Contractualiser dans un contexte baissier
Sous le régime des quotas betteraviers, les prix du sucre en Europe ont pu s’élever fortement, comme de 2010 à 2013. Ils étaient à l’abri des soubresauts du marché mondial et retenus de baisser en dessous du prix de référence. Ils sont désormais connectés au marché mondial. Comme l’Union européenne devient structurellement exportatrice, ils vont dépendre de la capacité des producteurs à valoriser « la dernière tonne produite », comme disent les économistes. Une plus forte volatilité ne fait pas de doute dès la campagne 2017-2018 qui s’engage.
Chez Cristalco (Cristal Union), principal fournisseur des industriels français de l’agroalimentaire, les contrats de vente pour cette première campagne hors quotas se diversifient.
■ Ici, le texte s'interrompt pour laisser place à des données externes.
-- pv_equiv track=rewrite | github.com/letuhao/novel-analyzer | translate_pipeline.py | build_line_chunks
-- ===== SOURCE A (Python) =====
-- def build_line_chunks(text: str, max_chunk_chars: int) -> list[str]:
--     """
--     Pack whole lines (split on '\\n') into chunks without breaking inside a line.
--     If a single line exceeds max_chunk_chars, it becomes its own chunk (overflow).
--     """
--     if max_chunk_chars < 64:
--         max_chunk_chars = 64
--     lines = text.split("\n")
--     chunks: list[str] = []
--     buf: list[str] = []
--     cur_len = 0
--
--     for line in lines:
--         add_len = len(line) + (1 if buf else 0)
--         if buf and cur_len + add_len > max_chunk_chars:
--             chunks.append("\n".join(buf))
--             buf = [line]
--             cur_len = len(line)
--         else:
--             buf.append(line)
--             cur_len += add_len
--
--     if buf:
--         chunks.append("\n".join(buf))
--     return chunks
-- ===== SOURCE B (Python) =====
-- def build_line_chunks(text: str, max_chunk_chars: int) -> list[str]:
--     # Prefix-sum + binary-search chunking: precompute cumulative joined
--     # lengths once, then locate each chunk's end by binary search on the
--     # prefix array (rightmost boundary whose joined length still fits),
--     # emitting the chunk as a single slice join.
--     m = 64 if max_chunk_chars < 64 else max_chunk_chars
--     lines = text.split("\n")
--     n = len(lines)
--     pref = [0]
--     acc = 0
--     for l in lines:
--         acc += len(l) + 1
--         pref.append(acc)  # pref[k] - pref[i] - 1 == len("\n".join(lines[i:k]))
--     chunks = []
--     i = 0
--     while i < n:
--         target = pref[i] + m + 1      # pref[j] <= target  <=>  join of lines[i:j] fits
--         lo, hi = i + 1, n             # chunk end in [i+1, n]: the seed line is always admitted
--         while lo < hi:                # rightmost j with pref[j] <= target (pref is increasing)
--             mid = (lo + hi + 1) // 2
--             if pref[mid] <= target:
--                 lo = mid
--             else:
--                 hi = mid - 1
--         chunks.append("\n".join(lines[i:lo]))
--         i = lo
--     return chunks
-- ===== Notes on version B (the rewrite author's own statement) =====
-- stated objective: alternative
-- what changed: Replaces A's single flat pass with a flush buffer by a staged prefix-sum algorithm: cumulative joined lengths are precomputed once and each chunk boundary is found by binary search on that array, the chunk emitted as one slice join.
import Mathlib
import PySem

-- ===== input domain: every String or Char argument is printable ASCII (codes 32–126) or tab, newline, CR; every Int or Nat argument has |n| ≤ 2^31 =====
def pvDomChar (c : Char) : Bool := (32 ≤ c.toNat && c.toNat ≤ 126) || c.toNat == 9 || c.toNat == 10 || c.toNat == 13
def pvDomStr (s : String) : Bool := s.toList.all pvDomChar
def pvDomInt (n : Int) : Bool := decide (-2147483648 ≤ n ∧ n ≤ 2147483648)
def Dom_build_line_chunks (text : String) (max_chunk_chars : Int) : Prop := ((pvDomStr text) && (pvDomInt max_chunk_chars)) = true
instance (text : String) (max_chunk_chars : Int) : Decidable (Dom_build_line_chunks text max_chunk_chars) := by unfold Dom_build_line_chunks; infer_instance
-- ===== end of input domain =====

-- B replaces A's flat flush-buffer pass by a staged prefix-sum + binary-search chunker (alternative decomposition, same cost class).


-- ===== PORT A =====
-- A's loop body: state (chunks, buf, cur_len)
def stepA (m : Int) (st : List String × List String × Int) (line : String) : List String × List String × Int :=
  let add_len : Int := PySem.Str.len line + (if st.2.1 ≠ [] then 1 else 0)
  if st.2.1 ≠ [] ∧ st.2.2 + add_len > m then
    (st.1 ++ [PySem.Str.join "\n" st.2.1], [line], PySem.Str.len line)
  else
    (st.1, st.2.1 ++ [line], st.2.2 + add_len)

-- A's trailing 'if buf: chunks.append(...)'
def finishA (st : List String × List String × Int) : List String :=
  if st.2.1 ≠ [] then st.1 ++ [PySem.Str.join "\n" st.2.1] else st.1

def build_line_chunks (text : String) (max_chunk_chars : Int) : List String :=
  let m : Int := if max_chunk_chars < 64 then 64 else max_chunk_chars
  let lines := (PySem.Str.split? text "\n").getD []   -- text.split("\n"); sep ≠ "" so split? is 'some'
  finishA (lines.foldl (stepA m) ([], [], 0))

-- ===== PORT B =====
-- B's inner while loop: rightmost j in [lo, hi] with pref[j] <= target.
-- fuel is a totality guard only: it bounds the iteration count (the gap hi - lo
-- shrinks each step) and never changes the computed value; the getD default is
-- never read (index proven in range in the proofs).
def bsearchB (pref : List Int) (target : Int) : Nat → Int → Int → Int
  | 0, lo, _ => lo
  | fuel + 1, lo, hi =>
    if lo < hi then
      let mid := PySem.Int.floordiv (lo + hi + 1) 2
      if (PySem.List.pyGet? pref mid).getD 0 ≤ target then
        bsearchB pref target fuel mid hi
      else
        bsearchB pref target fuel lo (mid - 1)
    else lo

-- B's outer while loop: find the chunk end by binary search, emit the slice join,
-- jump there. fuel is a totality guard (i strictly increases every iteration).
def outerB (pref : List Int) (lines : List String) (m : Int) : Nat → Int → List String
  | 0, _ => []
  | fuel + 1, i =>
    if i < PySem.List.len lines then
      let target := (PySem.List.pyGet? pref i).getD 0 + m + 1
      let j := bsearchB pref target (PySem.List.len lines - (i + 1)).toNat (i + 1) (PySem.List.len lines)
      PySem.Str.join "\n" (PySem.List.slice lines (some i) (some j)) :: outerB pref lines m fuel j
    else []

def build_line_chunks_alt (text : String) (max_chunk_chars : Int) : List String :=
  let m : Int := if max_chunk_chars < 64 then 64 else max_chunk_chars
  let lines := (PySem.Str.split? text "\n").getD []
  -- pref[k] = cumulative length: pref[k] - pref[i] - 1 = len("\n".join(lines[i:k]))
  let st := lines.foldl (fun (st : List Int × Int) l =>
      let acc := st.2 + PySem.Str.len l + 1
      (st.1 ++ [acc], acc)) ([0], 0)
  outerB st.1 lines m (lines.length + 1) 0

-- ===== PRECONDITION & SPEC =====
def Spec_build_line_chunks (text : String) (max_chunk_chars : Int) (out : List String) : Prop := out = build_line_chunks_alt text max_chunk_chars
instance (text : String) (max_chunk_chars : Int) (out : List String) : Decidable (Spec_build_line_chunks text max_chunk_chars out) := by unfold Spec_build_line_chunks; infer_instance

-- ===== CLAIM (what is proved, stated in full; the proofs are below) =====
def Claim_equal_build_line_chunks : Prop := ∀ (text : String) (max_chunk_chars : Int), Dom_build_line_chunks text max_chunk_chars → Spec_build_line_chunks text max_chunk_chars (build_line_chunks text max_chunk_chars)

-- ===== LEMMAS AND PROOFS =====

-- proof-side recursion describing A's greedy fill of a single chunk (taken lines, rest)
def fillB (m : Int) : List String → Int → List String × List String
  | [], _ => ([], [])
  | l :: rest, cur_len =>
    if cur_len + 1 + PySem.Str.len l ≤ m then
      let p := fillB m rest (cur_len + 1 + PySem.Str.len l)
      (l :: p.1, p.2)
    else ([], l :: rest)

theorem fillB_snd_len (m : Int) (ls : List String) (c : Int) :
    (fillB m ls c).2.length ≤ ls.length := by
  induction ls generalizing c with
  | nil => simp [fillB]
  | cons l rest ih =>
    simp only [fillB]
    split
    · exact le_trans (ih _) (Nat.le_succ _)
    · simp

-- proof-side chunk-by-chunk recursion: common reference shape for both ports
def chunksB (m : Int) : List String → List String
  | [] => []
  | l :: rest =>
    let p := fillB m rest (PySem.Str.len l)
    PySem.Str.join "\n" (l :: p.1) :: chunksB m p.2
termination_by ls => ls.length
decreasing_by exact Nat.lt_succ_of_le (fillB_snd_len m rest _)

-- With a nonempty buffer, finishing A's loop produces the already-emitted chunks,
-- then the chunk completed by the greedy fill, then the remaining chunks.
theorem key (m : Int) (ls : List String) :
    ∀ (chunks buf : List String) (cur_len : Int), buf ≠ [] →
    finishA (ls.foldl (stepA m) (chunks, buf, cur_len)) =
      chunks ++ (PySem.Str.join "\n" (buf ++ (fillB m ls cur_len).1)
                 :: chunksB m (fillB m ls cur_len).2) := by
  induction ls with
  | nil =>
    intro chunks buf cur_len hbuf
    simp [finishA, fillB, chunksB, hbuf]
  | cons l rest ih =>
    intro chunks buf cur_len hbuf
    simp only [List.foldl_cons, stepA, hbuf, ne_eq, not_false_eq_true, if_pos, true_and, fillB]
    by_cases h : cur_len + 1 + PySem.Str.len l ≤ m
    · have h' : ¬ (cur_len + (PySem.Str.len l + 1) > m) := by omega
      rw [if_neg (by simpa using h'), if_pos h]
      have hc : cur_len + (PySem.Str.len l + 1) = cur_len + 1 + PySem.Str.len l := by ring
      rw [hc, ih _ _ _ (by simp)]
      simp
    · have h' : cur_len + (PySem.Str.len l + 1) > m := by omega
      rw [if_pos (by simpa using h'), if_neg h]
      rw [ih _ [l] (PySem.Str.len l) (by simp)]
      simp [chunksB]

theorem loop_eq_chunksB (m : Int) (ls : List String) :
    finishA (ls.foldl (stepA m) ([], [], 0)) = chunksB m ls := by
  cases ls with
  | nil => simp [finishA, chunksB]
  | cons l rest =>
    simp only [List.foldl_cons, stepA]
    rw [if_neg (by simp)]
    simp only [ne_eq, List.nil_append]
    rw [key m rest [] [l] _ (by simp)]
    simp [chunksB]

-- ---- B side: prefix sums ----

-- Pf lines k = pref[k]: joined length of lines[:k] plus one
def Pf (lines : List String) (k : Nat) : Int :=
  ((lines.take k).map PySem.Str.len).sum + k

theorem Pf_zero (lines : List String) : Pf lines 0 = 0 := by simp [Pf]

theorem Pf_cons (l : String) (ls : List String) (t : Nat) :
    Pf (l :: ls) (t + 1) = PySem.Str.len l + 1 + Pf ls t := by
  simp [Pf]; ring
Selon le directeur général de Cristalco, Stanislas Bouchard, ceux-ci doivent intégrer de nouveaux paramètres, comme la parité import et la parité export.
Pas une « commodité »
« Les marchés à terme du sucre coté à New York (sucre brut, ndlr) et Londres (sucre blanc, ndlr) permettent à chaque partie du contrat de fixer indépendamment leur prix de base, selon ses anticipations sur les marchés », considère-t-il. Certains clients de Cristalco choisissent la visibilité, d’autres de la volatilité. « On conclut donc à prix fixe ou indexé, ou on fixe un prix sur le marché à terme, à 3 mois, à 1 an, à 2 ans… », témoigne Stanislas Bouchard. Mais il insiste sur un point : « les utilisateurs de sucre n’achètent pas une “commodité”, mais des solutions techniques ainsi que des services. Certains ont des besoins spécifiques par site de production et même par ligne de produit ».
Cristalco répond ainsi à des centaines de cahiers des charges produits, à autant de cahiers des charges logistiques ou autres, et à toutes les demandes particulières. Le sucrier résistera à la concurrence accrue, française et allemande, par sa relation aux clients, son respect des engagements et sa logistique, sa responsabilité sociale et environnementale et bien sûr, son efficience en termes de prix, considère-t-il.
Reconstituer les stocks européens, au plus bas depuis six ans
Le marché de la campagne qui s’amorce est fondamentalement baissier. Les cours mondiaux dégringolent depuis le début de l’année. Leur chute s’amortit maintenant que les Brésiliens ont décidé de produire davantage d’éthanol. Ils ont aussi été freinés par le passage du cyclone Irma en Amérique centrale. Mais le marché reste baissier à moyen et long termes. Le sucre blanc à Londres affichait le 22 septembre 368 $/t (309 euros/t). La production européenne s’annonce exceptionnellement élevée : 20,4 Mt. L’importation de sucre roux à raffiner est découragée par une très faible « prime de blanc ».
En tablant sur une consommation ordinaire et une production d’éthanol en légère croissance, l’excédent européen serait de 2 à 3 Mt, anticipe la CGB (planteurs de betterave). L’excédent pourrait atteindre 1,1 Mt en France. Timothé Masson, chargé d’affaires économiques à la CGB, fait référence à l’observateur britannique Platts, selon qui le prix moyen au départ de l’usine pourrait être de 400 euros/t. Reconstituer des stocks européens serait utile « parce qu’ils sont au plus bas depuis six ans », relève-t-il.